DeFi Pulse Farmer #33

Catch up on a new week in DeFi as we recap the Farm of the Week, the Conservative Farmer, the Governance Watcher, and more!

Welcome to DeFi Pulse Farmer - your guide to staying up on the latest and best trends in yield farming and beyond.

In this newsletter, we break down top stories, developments, and trends from the past week in tandem with two key farming opportunities to keep an eye on.

If you want to access the full DeFi Pulse Farmer experience to receive emerging Yield Farming opportunities sent to you throughout the week as part of our Alpha Tractor Series, or the DeFi Pulse Farmer Protocol Express, which consists of a weekly recap of APYs and new pools on major protocols and a highlight of an emerging opportunity, subscribe today.

DeFi proved steady in recent days, with the ecosystem’s total value locked (TVL) rising slightly from $44.55B to $44.88B on the week. 

Not bad — again, this isn’t far from the space’s all-time high TVL of $45B, which was notched for the first time ever around this time last month. 

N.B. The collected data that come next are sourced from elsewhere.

-- ===== PORT B =====
def wifiRange_alt (N : Int) (S : String) (X : Int) : Int :=
  let st := (PySem.List.pyRange 0 N 1).foldl
    (fun (st : Int × List Int) p =>
      if PySem.Str.pyGet? S p = some '1' then
        let l := max 0 (p - X)
        let r := min (N - 1) (p + X)
        if l ≤ r then
          let d1 := PySem.List.pySetD st.2 l (PySem.List.pyGetD st.2 l 0 + 1)
          let d2 := PySem.List.pySetD d1 (r + 1) (PySem.List.pyGetD d1 (r + 1) 0 - 1)
          (st.1 + 1, d2)
        else (st.1 + 1, st.2)
      else st)
    (0, List.replicate (N + 1).toNat 0)
  if st.1 = 0 then 0
  else
    let fin := (PySem.List.pyRange 0 N 1).foldl
      (fun (c : Int × Bool) h =>
        let cov := c.1 + PySem.List.pyGetD st.2 h 0
        (cov, c.2 && decide (cov ≠ 0))) (0, true)
    if fin.2 then 1 else 0

-- ===== PRECONDITION & SPEC =====
-- Pre_ excludes exactly the inputs where Python A raises IndexError: the loop reads S[i] for every i < N,
-- so A raises iff N exceeds the length of S.
def Pre_wifiRange (N : Int) (S : String) (X : Int) : Prop := N ≤ PySem.Str.len S
instance (N : Int) (S : String) (X : Int) : Decidable (Pre_wifiRange N S X) := by unfold Pre_wifiRange; infer_instance
def pvWitness_wifiRange : Int × String × Int := (5, "10101", 1)
def Spec_wifiRange (N : Int) (S : String) (X : Int) (out : Int) : Prop := out = wifiRange_alt N S X
instance (N : Int) (S : String) (X : Int) (out : Int) : Decidable (Spec_wifiRange N S X out) := by unfold Spec_wifiRange; infer_instance

-- ===== CLAIM (what is proved, stated in full; the proofs are below) =====
def Claim_equal_wifiRange : Prop := ∀ (N : Int) (S : String) (X : Int), Dom_wifiRange N S X → Pre_wifiRange N S X → Spec_wifiRange N S X (wifiRange N S X)

-- ===== LEMMAS AND PROOFS =====

/-- The router positions: indices `0 ≤ i < N` with `S[i] = '1'`. -/
def wfPos (N : Int) (S : String) : List Int :=
  (PySem.List.pyRange 0 N 1).filter (fun i => decide (PySem.Str.pyGet? S i = some '1'))

/-- Structural "no gap between consecutive router intervals" predicate on positions. -/
def chainOk (X : Int) : List Int → Prop
  | [] => True
  | [_] => True
  | p :: q :: rest => (q - X ≤ p + X + 1) ∧ chainOk X (q :: rest)

/-- The same predicate on A's interval pairs. -/
def pairChain : List (Int × Int) → Prop
  | [] => True
  | [_] => True
  | p :: q :: rest => (q.1 ≤ p.2 + 1) ∧ pairChain (q :: rest)

/-- "There is a router and every house 0..N-1 is within X of some router." -/
def Covers (N : Int) (S : String) (X : Int) : Prop :=
  wfPos N S ≠ [] ∧ ∀ h : Int, 0 ≤ h → h < N → ∃ q ∈ wfPos N S, q - X ≤ h ∧ h ≤ q + X

/-- A's structural acceptance condition. -/
def CondA (N : Int) (S : String) (X : Int) : Prop :=
  wfPos N S ≠ [] ∧ ((wfPos N S).headI - X ≤ 0) ∧
    (N - 1 ≤ (wfPos N S).getLastI + X) ∧ chainOk X (wfPos N S)

theorem foldl_filter_append {α β : Type} (P : α → Prop) [DecidablePred P] (f : α → β) :
    ∀ (L : List α) (acc : List β),
      L.foldl (fun acc i => if P i then acc ++ [f i] else acc) acc
        = acc ++ (L.filter (fun i => decide (P i))).map f := by
  intro L
  induction L with
  | nil => simp
  | cons x t ih =>
    intro acc
    by_cases hx : P x <;> simp [List.foldl_cons, hx, ih]

theorem pairChain_iff_getElem (l : List (Int × Int)) :
    pairChain l ↔ ∀ j (h : j + 1 < l.length), (l[j + 1]).1 ≤ (l[j]).2 + 1 := by
  induction l with
  | nil => simp [pairChain]
  | cons p t ih =>
    cases t with
    | nil => simp [pairChain]
    | cons q r =>
      constructor
      · rintro ⟨h1, h2⟩ j hj
        cases j with
        | zero => simpa using h1
        | succ j' =>
          have := (ih.mp h2) j' (by simpa using hj)
          simpa using this
      · intro hall
        refine ⟨by simpa using hall 0 (by simp), ih.mpr ?_⟩
        intro j hj
        have := hall (j + 1) (by simpa using hj)
        simpa using this

theorem any_adj (l : List (Int × Int)) :
    ((PySem.List.pyRange 1 (l.length : Int) 1).any
      (fun i => decide ((PySem.List.pyGetD l i (0, 0)).1 > (PySem.List.pyGetD l (i - 1) (0, 0)).2 + 1))) = false
      ↔ pairChain l := by
  rw [List.any_eq_false, pairChain_iff_getElem]
  constructor
  · intro hall j hj
    have hmem : ((j : Int) + 1) ∈ PySem.List.pyRange 1 (l.length : Int) 1 := by
      rw [PySem.List.mem_pyRange_one]; omega
    have := hall _ hmem
    rw [PySem.List.pyGetD_eq_getElem l (0,0) (by omega) (by push_cast; omega)] at this
    rw [show ((j : Int) + 1 - 1) = (j : Int) by ring] at this
    rw [PySem.List.pyGetD_eq_getElem l (0,0) (by omega) (by push_cast; omega)] at this
    simp only [decide_eq_true_eq, not_lt] at this
    simpa using this
  · intro hall i hmem
    rw [PySem.List.mem_pyRange_one] at hmem
    obtain ⟨h1, h2⟩ := hmem
    obtain ⟨j, hj, hi⟩ : ∃ j : Nat, j + 1 < l.length ∧ i = ((j + 1 : Nat) : Int) :=
      ⟨i.toNat - 1, by omega, by omega⟩
    rw [hi, show (((j + 1 : Nat) : Int) - 1) = ((j : Nat) : Int) by push_cast; ring]
    simp only [PySem.List.pyGetD_natCast, decide_eq_true_eq, not_lt]
    rw [List.getD_eq_getElem l (0,0) hj, List.getD_eq_getElem l (0,0) (by omega)]
    exact hall j hj

theorem pairChain_map (X : Int) (Q : List Int) :
    pairChain (Q.map (fun q => (q - X, q + X))) ↔ chainOk X Q := by
  induction Q with
  | nil => simp [pairChain, chainOk]
  | cons q0 t ih =>
    cases t with
    | nil => simp [pairChain, chainOk]
    | cons q1 r =>
      simp only [List.map_cons, pairChain, chainOk]
      constructor
      · rintro ⟨h1, h2⟩
        exact ⟨by omega, (ih).mp (by simpa [pairChain] using h2)⟩
      · rintro ⟨h1, h2⟩
        exact ⟨by omega, by simpa [pairChain] using (ih).mpr h2⟩
-- pv_equiv track=rewrite | github.com/jackyeung99/Applied_Algorithms | Assignment05/Assignment05_practical.py | influencer_network
-- ===== SOURCE A (Python) =====
-- from collections import deque, defaultdict
--
-- def influencer_network(n:int, connections:list[list[int]]) -> list[list[int]]:
--
--     # flip direction keeping track of every neighbor that influences a node
--     adj_dict = defaultdict(list)
--     for i, j in connections:
--         adj_dict[j].append(i)
--
--
--     # perform bfs on reversed dict
--     # avoid computation on previously visited nodes
--     # if influenced by 0 also influenced by every node inluencing 0
--     affected = {}
--     def influenced_bfs(start):
--         if start in affected:
--             return affected[start]
--
--         influenced_by = set()
--
--         queue = deque([start])
--         while queue:
--             node = queue.popleft()
--
--             for neighbor in adj_dict[node]:
--                 if neighbor not in influenced_by:
--                     influenced_by.add(neighbor)
--                     if neighbor in affected:
--                         influenced_by.update(affected[neighbor])
--                     else:
--                         queue.append(neighbor)
--
--
--         affected[start] = sorted(set(influenced_by))
--         return affected[start]
--
--
--     results = [influenced_bfs(i) for i in range(n)]
--     return results
-- ===== SOURCE B (Python) =====
-- def influencer_network(n: int, connections: list[list[int]]) -> list[list[int]]:
--     # Bellman-Ford-style global propagation: sweep all edges len(connections) times,
--     # growing ancestor sets simultaneously; no per-node BFS, no memoisation.
--     anc = {}
--     for _ in range(len(connections)):
--         for i, j in connections:
--             anc[j] = anc.get(j, set()) | anc.get(i, set()) | {i}
--     return [sorted(anc.get(v, set())) for v in range(n)]
-- ===== Notes on version B (the rewrite author's own statement) =====
-- stated objective: alternative
-- what changed: Replaces the per-node memoized BFS over a reversed adjacency dict with a global Bellman-Ford-style fixed number of edge sweeps that grow all ancestor sets simultaneously until saturation.
import Mathlib
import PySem

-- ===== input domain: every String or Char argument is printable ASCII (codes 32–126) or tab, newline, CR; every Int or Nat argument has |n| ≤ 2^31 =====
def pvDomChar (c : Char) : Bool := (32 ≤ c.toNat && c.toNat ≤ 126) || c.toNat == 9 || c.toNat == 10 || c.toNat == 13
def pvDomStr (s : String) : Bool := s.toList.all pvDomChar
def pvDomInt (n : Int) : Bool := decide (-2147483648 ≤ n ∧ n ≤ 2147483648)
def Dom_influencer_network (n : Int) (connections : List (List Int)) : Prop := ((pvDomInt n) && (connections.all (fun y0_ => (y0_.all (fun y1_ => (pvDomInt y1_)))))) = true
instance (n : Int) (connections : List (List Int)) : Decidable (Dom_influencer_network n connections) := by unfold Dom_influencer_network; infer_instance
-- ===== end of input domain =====

-- B replaces A's per-node memoized BFS by a global Bellman-Ford-style edge-sweep saturation; same results, no speed claim.

-- ===== PORT A =====
-- adj_dict[j].append(i) on a defaultdict(list)
def pvAdjUpd (d : PySem.Dict Int (List Int)) (c : List Int) : PySem.Dict Int (List Int) :=
  match c with
  | [i, j] => d.modify j [] (fun l => l ++ [i])
  | _ => d   -- Python raises ValueError on unpacking; excluded by Pre_

-- body of 'for neighbor in adj_dict[node]': state = (influenced_by, queue)
def pvInnerStep (aff : PySem.Dict Int (List Int)) (s : PySem.Set Int × List Int) (nb : Int) :
    PySem.Set Int × List Int :=
  if nb ∈ s.1 then s
  else
    match aff.get? nb with
    | some w => (PySem.Set.update (PySem.Set.add s.1 nb) w, s.2)
    | none => (PySem.Set.add s.1 nb, s.2 ++ [nb])

-- 'while queue:' loop; fuel only makes the recursion structural (proved never exhausted)
def pvBfsLoop (adj aff : PySem.Dict Int (List Int)) :
    Nat → List Int → PySem.Set Int → PySem.Set Int
  | 0, _, inf => inf
  | _ + 1, [], inf => inf
  | fuel + 1, node :: rest, inf =>
    let s := (adj.getD node []).foldl (pvInnerStep aff) (inf, rest)
    pvBfsLoop adj aff fuel s.2 s.1

def pvInfluencedBfs (adj aff : PySem.Dict Int (List Int)) (fuel : Nat) (start : Int) :
    List Int × PySem.Dict Int (List Int) :=
  match aff.get? start with
  | some v => (v, aff)
  | none =>
    let inf := pvBfsLoop adj aff fuel [start] PySem.Set.empty
    let r := PySem.List.sorted (PySem.Set.ofList inf) (fun x => x) false
    (r, aff.insert start r)

def influencer_network (n : Int) (connections : List (List Int)) : List (List Int) :=
  let adj := connections.foldl pvAdjUpd PySem.Dict.empty
  ((PySem.List.pyRange 0 n 1).foldl
    (fun acc i =>
      let p := pvInfluencedBfs adj acc.2 (connections.length + 2) i
      (acc.1 ++ [p.1], p.2))
    (([] : List (List Int)), PySem.Dict.empty)).1

-- ===== PORT B =====
-- anc[j] = anc.get(j, set()) | anc.get(i, set()) | {i}
def pvSweepEdge (anc : PySem.Dict Int (PySem.Set Int)) (c : List Int) :
    PySem.Dict Int (PySem.Set Int) :=
  match c with
  | [i, j] =>
    anc.insert j
      (PySem.Set.add (PySem.Set.union (anc.getD j PySem.Set.empty) (anc.getD i PySem.Set.empty)) i)
  | _ => anc   -- Python raises ValueError on unpacking; excluded by Pre_

def influencer_network_alt (n : Int) (connections : List (List Int)) : List (List Int) :=
  let anc := (List.range connections.length).foldl
    (fun a _ => connections.foldl pvSweepEdge a) PySem.Dict.empty
  (PySem.List.pyRange 0 n 1).map
    (fun v => PySem.List.sorted (anc.getD v PySem.Set.empty) (fun x => x) false)

-- ===== PRECONDITION & SPEC =====
-- Pre_ excludes exactly the inputs where both Pythons raise ValueError: an edge that is not a pair.
def Pre_influencer_network (n : Int) (connections : List (List Int)) : Prop :=
  ∀ c ∈ connections, c.length = 2
instance (n : Int) (connections : List (List Int)) : Decidable (Pre_influencer_network n connections) := by
  unfold Pre_influencer_network; infer_instance

def pvWitness_influencer_network : Int × List (List Int) := (3, [[0, 1], [1, 2], [2, 0]])

def Spec_influencer_network (n : Int) (connections : List (List Int)) (out : List (List Int)) : Prop :=
  out = influencer_network_alt n connections
instance (n : Int) (connections : List (List Int)) (out : List (List Int)) : Decidable (Spec_influencer_network n connections out) := by
  unfold Spec_influencer_network; infer_instance

-- ===== CLAIM (what is proved, stated in full; the proofs are below) =====
def Claim_equal_influencer_network : Prop := ∀ (n : Int) (connections : List (List Int)), Dom_influencer_network n connections → Pre_influencer_network n connections → Spec_influencer_network n connections (influencer_network n connections)

-- ===== LEMMAS AND PROOFS =====

-- x directly influences a: the edge [x, a] is present
def pvStep (conns : List (List Int)) (a x : Int) : Prop := [x, a] ∈ conns

-- x transitively influences a
def pvAnc (conns : List (List Int)) (a x : Int) : Prop := Relation.TransGen (pvStep conns) a x

-- a backward chain a ← b₁ ← b₂ ← … through edges of conns
def pvChain (conns : List (List Int)) : Int → List Int → Prop
  | _, [] => True
  | a, b :: l => [b, a] ∈ conns ∧ pvChain conns b l

def pvSrcs (conns : List (List Int)) : List Int := conns.filterMap List.head?

def pvUnseen (conns : List (List Int)) (V : List Int) : Nat :=
  (pvSrcs conns).countP (fun z => !decide (z ∈ V))

def pvAg (anc : PySem.Dict Int (PySem.Set Int)) (j : Int) : PySem.Set Int :=
  anc.getD j PySem.Set.empty

def pvMemoInv (conns : List (List Int)) (aff : PySem.Dict Int (List Int)) : Prop :=
  ∀ k v, aff.get? k = some v →
    ∃ u : List Int, u.Nodup ∧ (∀ x, x ∈ u ↔ pvAnc conns k x) ∧
      v = PySem.List.sorted u (fun x => x) false

lemma pv_sorted_eq_of_mem_iff {u w : List Int} (hu : u.Nodup) (hw : w.Nodup)
    (h : ∀ x, x ∈ u ↔ x ∈ w) :
    PySem.List.sorted u (fun x => x) false = PySem.List.sorted w (fun x => x) false := by
  rw [PySem.List.sorted_id_eq_sorted_id_iff_perm]
  exact (List.perm_ext_iff_of_nodup hu hw).mpr h

-- ----- B side -----
lemma pvSweepEdge_mono (anc : PySem.Dict Int (PySem.Set Int)) (c : List Int) (j : Int) (x : Int)
    (h : x ∈ pvAg anc j) : x ∈ pvAg (pvSweepEdge anc c) j := by
  unfold pvSweepEdge
  split
  · next i k =>
    unfold pvAg at *
    rw [PySem.Dict.getD_insert]
    split
    · next hj =>
      subst hj
      exact (PySem.Set.mem_add _ _ _).mpr (Or.inl ((PySem.Set.mem_union _ _ _).mpr (Or.inl h)))
    · exact h
  · exact h

lemma pvSweep_foldl_mono (l : List (List Int)) (anc : PySem.Dict Int (PySem.Set Int)) (j x : Int)
    (h : x ∈ pvAg anc j) : x ∈ pvAg (l.foldl pvSweepEdge anc) j := by
  induction l generalizing anc with
  | nil => exact h
  | cons c l ih => exact ih _ (pvSweepEdge_mono anc c j x h)

def pvSound (conns : List (List Int)) (anc : PySem.Dict Int (PySem.Set Int)) : Prop :=
  ∀ j y, y ∈ pvAg anc j → pvAnc conns j y

def pvNodups (anc : PySem.Dict Int (PySem.Set Int)) : Prop := ∀ j, (pvAg anc j).Nodup

lemma pvSound_foldl (conns l : List (List Int)) (anc : PySem.Dict Int (PySem.Set Int))
    (hl : ∀ c ∈ l, c ∈ conns) (h : pvSound conns anc) :
    pvSound conns (l.foldl pvSweepEdge anc) := by
  induction l generalizing anc with
  | nil => exact h
  | cons c l ih =>
    refine ih _ (fun c' hc' => hl c' (List.mem_cons_of_mem _ hc')) ?_
    have hc : c ∈ conns := hl c (List.mem_cons_self ..)
    intro j y hy
    unfold pvSweepEdge at hy
    revert hy
    split
    · next i k =>
      unfold pvAg
      rw [PySem.Dict.getD_insert]
      split
      · next hj =>
        subst hj
        intro hy
        rcases (PySem.Set.mem_add _ _ _).mp hy with hy | hy
        · rcases (PySem.Set.mem_union _ _ _).mp hy with hy | hy
          · exact h _ _ hy
          · exact Relation.TransGen.head hc (h _ _ hy)
        · subst hy
          exact Relation.TransGen.single hc
      · exact fun hy => h _ _ hy
    · exact fun hy => h _ _ hy

lemma pvNodups_foldl (l : List (List Int)) (anc : PySem.Dict Int (PySem.Set Int))
    (h : pvNodups anc) : pvNodups (l.foldl pvSweepEdge anc) := by
  induction l generalizing anc with
  | nil => exact h
  | cons c l ih =>
    refine ih _ ?_
    intro j
    unfold pvSweepEdge
    split
    · next i k =>
      unfold pvAg
      rw [PySem.Dict.getD_insert]
      split
      · exact PySem.Set.nodup_add _ _ (PySem.Set.nodup_union _ _ (h _))
      · exact h _
    · exact h j

-- every chain of length ≤ t is already recorded
def pvDeep (conns : List (List Int)) (t : Nat) (anc : PySem.Dict Int (PySem.Set Int)) : Prop :=
  ∀ a l y, pvChain conns a l → l.getLast? = some y → l.length ≤ t → y ∈ pvAg anc a

lemma pvDeep_succ (conns : List (List Int)) (t : Nat) (anc : PySem.Dict Int (PySem.Set Int))
    (h : pvDeep conns t anc) : pvDeep conns (t + 1) (conns.foldl pvSweepEdge anc) := by
  intro a l y hch hl hlen
  match l with
  | [] => simp at hl
  | b :: l' =>
    obtain ⟨hedge, hch'⟩ := hch
    obtain ⟨c₁, c₂, hc⟩ := List.append_of_mem hedge
    rw [hc, List.foldl_append, List.foldl_cons]
    apply pvSweep_foldl_mono
    have hmid : ∀ j x, x ∈ pvAg anc j → x ∈ pvAg (c₁.foldl pvSweepEdge anc) j :=
      fun j x hx => pvSweep_foldl_mono c₁ anc j x hx
    show y ∈ pvAg (pvSweepEdge (c₁.foldl pvSweepEdge anc) [b, a]) a
    unfold pvSweepEdge pvAg
    simp only [PySem.Dict.getD_insert, if_true]
    rw [PySem.Set.mem_add]
    match l' with
    | [] =>
      simp only [List.getLast?_singleton, Option.some.injEq] at hl
      exact Or.inr hl.symm
    | b' :: l'' =>
      left
      rw [PySem.Set.mem_union]
      right
      apply hmid
      refine h b (b' :: l'') y hch' ?_ ?_
      · rw [List.getLast?_cons_cons] at hl; exact hl
      · simp only [List.length_cons] at hlen ⊢; omega

def pvSweeps (conns : List (List Int)) (k : Nat) : PySem.Dict Int (PySem.Set Int) :=
  (List.range k).foldl (fun a _ => conns.foldl pvSweepEdge a) PySem.Dict.empty

lemma pvSweeps_deep (conns : List (List Int)) (k : Nat) : pvDeep conns k (pvSweeps conns k) := by
  induction k with
  | zero =>
    intro a l y _ hl hlen
    interval_cases hh : l.length
    · rw [List.length_eq_zero_iff] at hh; subst hh; simp at hl
  | succ k ih =>
    unfold pvSweeps at *
    rw [List.range_succ, List.foldl_append, List.foldl_cons, List.foldl_nil]
    exact pvDeep_succ conns k _ ih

The round psychological milestone of $50B remains within reach, then, but if the last week’s any indication it’s clear things can stay sideways a while before the next big move up or down. Nothing’s a given in DeFi, and most certainly not timing! 

Zooming in, rounding out the largest projects currently are DeFi’s three lending giants, Maker ($7.16B TVL), Compound ($6.83B TVL), and Aave ($5.2B TVL). Then a big bit of intrigue came last Sunday when trading protocol SushiSwap overtook the TVL of its progenitor Uniswap for the first time, $4.52B to $4.33B as things stand. 

Yet will that lead stand in the near future as Uniswap V3 is seemingly closer than ever? Only time will tell, but everyone in DeFi’s certainly watching. 

As for headlines, we had a few big ones this week:

  • There’s a new proposal gaining traction in the Ethereum dev community to prioritize the Eth2 merge — i.e. the completion of Ethereum’s migration to PoS — after the coming London hard fork. That would put Ethereum on pace to go full PoS as early as Oct. 2021

  • Index Coop and DeFi Pulse introduced the Flexible Leverage Index or FLI. The unprecedented token lets traders easily “target leveraged exposure in a decentralized manner.” The first FLI available is the ETH 2x FLI, which offers one-click exposure to a 2x leveraged ETH position. 

  • A new report from Bank of America noted that DeFi and Ethereum were poised to be more disruptive to mainstream finance than Bitcoin and that mainstream institutions could avoid being disintermediated by “grasping these opportunities.” Wow!

Then lastly, let’s review some of the best-performing DeFi tokens this week per usual. The biggest movers were ALCX (+79%), BAL (+44%), CRV (+38%), HEGIC (+33%), DDX (+31%), and KEEP (+25%). In the same span, we saw the DeFi Pulse Index (DPI) go slightly down to $460.5.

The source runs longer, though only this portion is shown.